• Work request
Let your answer be the line containing "theorem fuzzy_equal_spec : Claim_equal_fuzzy_equal" and every line below it to the end of the records, copied exactly.

---------- Exercise material

-- pv_equiv track=rewrite | github.com/satoooon8888/NITIC_CTF_2_challanges | web/password_fixed/work/server.py | fuzzy_equal
-- ===== SOURCE A (Python) =====
-- def fuzzy_equal(input_pass, password):
-- 	if len(input_pass) != len(password):
-- 		return False
--
-- 	for i in range(len(input_pass)):
-- 		if input_pass[i] in "0oO":
-- 			if password[i] not in "0oO":
-- 				return False
-- 			continue
-- 		if input_pass[i] in "l1I":
-- 			if password[i] not in "l1I":
-- 				return False
-- 			continue
-- 		if input_pass[i] != password[i]:
-- 			return False
-- 	return True
-- ===== SOURCE B (Python) =====
-- _TRANS = str.maketrans("0oO1lI", "000111")
--
-- def fuzzy_equal(input_pass, password):
-- 	return input_pass.translate(_TRANS) == password.translate(_TRANS)
-- ===== Notes on version B (the rewrite author's own statement) =====
-- stated objective: idiomatic
-- what changed: Replaced the interleaved index loop with per-character class branching by a fixed translation table: both strings are normalized once and compared with a single equality test, which subsumes the length check.
import Mathlib
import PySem

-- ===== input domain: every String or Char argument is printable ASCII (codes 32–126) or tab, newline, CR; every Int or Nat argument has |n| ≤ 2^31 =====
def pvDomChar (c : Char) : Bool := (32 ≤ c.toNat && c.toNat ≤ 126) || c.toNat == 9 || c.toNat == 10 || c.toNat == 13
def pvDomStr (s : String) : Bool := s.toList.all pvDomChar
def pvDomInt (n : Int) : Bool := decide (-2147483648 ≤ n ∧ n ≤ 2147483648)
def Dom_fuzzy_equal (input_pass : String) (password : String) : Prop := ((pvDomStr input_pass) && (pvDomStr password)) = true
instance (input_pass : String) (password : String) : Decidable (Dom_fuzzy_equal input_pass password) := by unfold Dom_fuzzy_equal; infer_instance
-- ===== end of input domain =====

-- B normalizes both strings with a fixed translation table and compares once (idiomatic); A's branching loop is ported literally.

-- ===== PORT A =====
-- membership tests `c in "0oO"` / `c in "l1I"` as Python evaluates them
def pvIsZ (c : Char) : Bool := c == '0' || c == 'o' || c == 'O'
def pvIsL (c : Char) : Bool := c == 'l' || c == '1' || c == 'I'

-- the for-loop over i in range(len), walking both strings in step (lengths already equal)
def pvLoop : List Char → List Char → Bool
  | a :: as, b :: bs =>
    if pvIsZ a then
      if !pvIsZ b then false else pvLoop as bs
    else if pvIsL a then
      if !pvIsL b then false else pvLoop as bs
    else if a != b then false else pvLoop as bs
  | _, _ => true

def fuzzy_equal (input_pass : String) (password : String) : Bool :=
  if input_pass.toList.length != password.toList.length then false
  else pvLoop input_pass.toList password.toList

-- ===== PORT B =====
-- the translation table: '0','o','O' → '0'; '1','l','I' → '1'
def pvCanon (c : Char) : Char :=
  if pvIsZ c then '0' else if pvIsL c then '1' else c

def fuzzy_equal_alt (input_pass : String) (password : String) : Bool :=
  input_pass.toList.map pvCanon == password.toList.map pvCanon

-- ===== PRECONDITION & SPEC =====
def Spec_fuzzy_equal (input_pass : String) (password : String) (out : Bool) : Prop := out = fuzzy_equal_alt input_pass password
instance (input_pass : String) (password : String) (out : Bool) : Decidable (Spec_fuzzy_equal input_pass password out) := by unfold Spec_fuzzy_equal; infer_instance

-- ===== CLAIM (what is proved, stated in full; the proofs are below) =====
def Claim_equal_fuzzy_equal : Prop := ∀ (input_pass : String) (password : String), Dom_fuzzy_equal input_pass password → Spec_fuzzy_equal input_pass password (fuzzy_equal input_pass password)

-- ===== LEMMAS AND PROOFS =====

theorem pvCanon_beq (a b : Char) :
    (pvCanon a == pvCanon b) =
      (if pvIsZ a then pvIsZ b else if pvIsL a then pvIsL b else a == b) := by
  unfold pvCanon
  by_cases hza : pvIsZ a = true <;> by_cases hzb : pvIsZ b = true <;>
    by_cases hla : pvIsL a = true <;> by_cases hlb : pvIsL b = true <;>
      simp_all [pvIsZ, pvIsL, beq_eq_decide] <;> aesop

theorem pvLoop_eq (as : List Char) : ∀ bs : List Char, as.length = bs.length →
    pvLoop as bs = (as.map pvCanon == bs.map pvCanon) := by
  induction as with
  | nil => intro bs h; cases bs <;> simp_all [pvLoop]
  | cons a as ih =>
    intro bs h
    cases bs with
    | nil => simp at h
    | cons b bs =>
      simp only [List.length_cons, Nat.add_right_cancel_iff] at h
      show pvLoop (a :: as) (b :: bs) = _
      unfold pvLoop
      simp only [List.map, List.cons_beq_cons, pvCanon_beq, ih bs h]
      by_cases hza : pvIsZ a = true <;> by_cases hla : pvIsL a = true <;>
        by_cases hzb : pvIsZ b = true <;> by_cases hlb : pvIsL b = true <;>
          simp_all [bne, beq_eq_decide]

-- ===== VERDICT (by name: the statement is the Claim_ definition above) =====
theorem fuzzy_equal_spec : Claim_equal_fuzzy_equal := by
  intro s t _
  unfold Spec_fuzzy_equal fuzzy_equal fuzzy_equal_alt
  by_cases h : s.toList.length = t.toList.length
  · have hc : (s.toList.length != t.toList.length) = false := by simp [h]
    simp only [hc, Bool.false_eq_true, if_false]
    exact pvLoop_eq _ _ h
  · have hne : s.toList.map pvCanon ≠ t.toList.map pvCanon := by
      intro he
      exact h (by simpa using congrArg List.length he)
    have hc : (s.toList.length != t.toList.length) = true := by
      simp only [bne_iff_ne, ne_eq]
      exact h
    simp only [hc, if_true, beq_eq_false_iff_ne.mpr hne]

--------------------

• Solution for this problem
theorem fuzzy_equal_spec : Claim_equal_fuzzy_equal := by
  intro s t _
  unfold Spec_fuzzy_equal fuzzy_equal fuzzy_equal_alt
  by_cases h : s.toList.length = t.toList.length
  · have hc : (s.toList.length != t.toList.length) = false := by simp [h]
    simp only [hc, Bool.false_eq_true, if_false]
    exact pvLoop_eq _ _ h
  · have hne : s.toList.map pvCanon ≠ t.toList.map pvCanon := by
      intro he
      exact h (by simpa using congrArg List.length he)
    have hc : (s.toList.length != t.toList.length) = true := by
      simp only [bne_iff_ne, ne_eq]
      exact h
    simp only [hc, if_true, beq_eq_false_iff_ne.mpr hne]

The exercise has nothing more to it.